Assignment: How many of the lines below contain "input"? Answer with that number alone.
Records supplied section start
-- pv_equiv track=rewrite | github.com/adilhaimoura/cpu-a | cpu-a.py | parse_lshw_display
-- ===== SOURCE A (Python) =====
-- def parse_lshw_display(text):
--     entries = []
--     current = []
--     for line in text.splitlines():
--         if line.startswith("  *-display"):
--             if current:
--                 entries.append("\n".join(current))
--                 current = []
--         current.append(line.strip())
--     if current:
--         entries.append("\n".join(current))
--     return "\n\n".join(entries)
-- ===== SOURCE B (Python) =====
-- def parse_lshw_display(text):
--     def chunks(lines):
--         if not lines:
--             return []
--         pre = []
--         rest = lines[1:]
--         while rest and not rest[0].startswith("  *-display"):
--             pre.append(rest[0])
--             rest = rest[1:]
--         return [[lines[0]] + pre] + chunks(rest)
--     return "\n\n".join(
--         "\n".join(l.strip() for l in c) for c in chunks(text.splitlines())
--     )
-- ===== Notes on version B (the rewrite author's own statement) =====
-- stated objective: alternative
-- what changed: Replaced A's single accumulator-flush loop (entries/current state mutated per line) with a recursive chunking pass that splits the line list at display-marker lines (first chunk = leading region) and then strips and joins each chunk.
import Mathlib
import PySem

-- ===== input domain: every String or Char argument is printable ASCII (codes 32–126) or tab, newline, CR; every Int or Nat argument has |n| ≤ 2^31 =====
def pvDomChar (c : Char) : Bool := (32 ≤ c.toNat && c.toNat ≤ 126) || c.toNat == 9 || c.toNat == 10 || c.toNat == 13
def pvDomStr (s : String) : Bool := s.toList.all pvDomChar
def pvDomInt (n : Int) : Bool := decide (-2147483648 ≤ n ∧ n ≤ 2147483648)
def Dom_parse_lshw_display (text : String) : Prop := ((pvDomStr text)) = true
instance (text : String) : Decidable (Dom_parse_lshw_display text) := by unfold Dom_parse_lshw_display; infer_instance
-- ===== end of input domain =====

-- B replaces A's accumulator-flush loop by a recursive chunking of the line list at
-- "  *-display" markers (objective: alternative decomposition, same cost).

-- ===== PORT A =====
-- the body of A's for-loop over text.splitlines(), state = (entries, current)
def pvStepA (st : List String × List String) (line : String) : List String × List String :=
  let st :=
    if PySem.Str.startswith line "  *-display" then
      (if st.2 ≠ [] then (st.1 ++ [PySem.Str.join "\n" st.2], ([] : List String)) else st)
    else st
  (st.1, st.2 ++ [PySem.Str.strip line])

def parse_lshw_display (text : String) : String :=
  let st := (PySem.Str.splitlines text).foldl pvStepA ([], [])
  let entries := if st.2 ≠ [] then st.1 ++ [PySem.Str.join "\n" st.2] else st.1
  PySem.Str.join "\n\n" entries

-- ===== PORT B =====
-- Source B's while loop collects the lines up to the next marker (takeWhile) and
-- recurses on the remainder (dropWhile).
def pvNm (x : String) : Bool := !(PySem.Str.startswith x "  *-display")

def pvChunksB : List String → List (List String)
  | [] => []
  | l :: ls =>
    (l :: ls.takeWhile pvNm) :: pvChunksB (ls.dropWhile pvNm)
  termination_by ls => ls.length
  decreasing_by
    exact Nat.lt_succ_of_le (List.length_dropWhile_le _ _)

def parse_lshw_display_alt (text : String) : String :=
  PySem.Str.join "\n\n"
    ((pvChunksB (PySem.Str.splitlines text)).map
      (fun c => PySem.Str.join "\n" (c.map PySem.Str.strip)))

-- ===== PRECONDITION & SPEC =====
def Spec_parse_lshw_display (text : String) (out : String) : Prop := out = parse_lshw_display_alt text
instance (text : String) (out : String) : Decidable (Spec_parse_lshw_display text out) := by unfold Spec_parse_lshw_display; infer_instance

-- ===== CLAIM (what is proved, stated in full; the proofs are below) =====
def Claim_equal_parse_lshw_display : Prop := ∀ (text : String), Dom_parse_lshw_display text → Spec_parse_lshw_display text (parse_lshw_display text)

-- ===== LEMMAS AND PROOFS =====

-- A's finalisation step: flush the pending current block
def pvFin (st : List String × List String) : List String :=
  if st.2 ≠ [] then st.1 ++ [PySem.Str.join "\n" st.2] else st.1

def pvEnt (ls : List String) : List String :=
  (pvChunksB ls).map (fun c => PySem.Str.join "\n" (c.map PySem.Str.strip))

lemma pvLoopA (lines : List String) : ∀ es cur, cur ≠ [] →
    pvFin (lines.foldl pvStepA (es, cur)) =
      es ++ [PySem.Str.join "\n" (cur ++ (lines.takeWhile pvNm).map PySem.Str.strip)]
         ++ pvEnt (lines.dropWhile pvNm) := by
  induction lines with
  | nil =>
    intro es cur h
    simp [pvFin, pvEnt, pvChunksB, h]
  | cons l ls ih =>
    intro es cur h
    by_cases hm : PySem.Str.startswith l "  *-display" = true
    · have hnm : pvNm l = false := by unfold pvNm; rw [hm]; rfl
      simp only [List.foldl_cons, pvStepA, hm, if_pos, h, ne_eq, not_false_eq_true,
        List.takeWhile_cons, List.dropWhile_cons, hnm, Bool.false_eq_true, if_false]
      rw [ih (es ++ [PySem.Str.join "\n" cur]) ([] ++ [PySem.Str.strip l]) (by simp)]
      simp only [pvEnt, pvChunksB]
      simp
    · have hnm : pvNm l = true := by unfold pvNm; rw [Bool.eq_false_iff.mpr hm]; rfl
      simp only [List.foldl_cons, pvStepA, hm, Bool.false_eq_true, if_false,
        List.takeWhile_cons, List.dropWhile_cons, hnm, if_true]
      rw [ih es (cur ++ [PySem.Str.strip l]) (by simp [h])]
      simp
lemma pvTopA (lines : List String) :
    pvFin (lines.foldl pvStepA ([], [])) = pvEnt lines := by
  cases lines with
  | nil => simp [pvFin, pvEnt, pvChunksB]
  | cons l ls =>
    have hstep : pvStepA ([], []) l = ([], [PySem.Str.strip l]) := by
      by_cases hm : PySem.Str.startswith l "  *-display" = true <;>
        simp only [pvStepA, hm, Bool.false_eq_true, ne_eq, not_true_eq_false, if_false,
          if_true, List.nil_append]
    rw [List.foldl_cons, hstep, pvLoopA ls [] [PySem.Str.strip l] (by simp)]
    simp only [pvEnt, pvChunksB]
    simp

-- ===== VERDICT (by name: the statement is the Claim_ definition above) =====
theorem parse_lshw_display_spec : Claim_equal_parse_lshw_display := by
  intro text _
  unfold Spec_parse_lshw_display parse_lshw_display parse_lshw_display_alt
  exact congrArg (PySem.Str.join "\n\n") (pvTopA (PySem.Str.splitlines text))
Records supplied section end
Exercise output: 2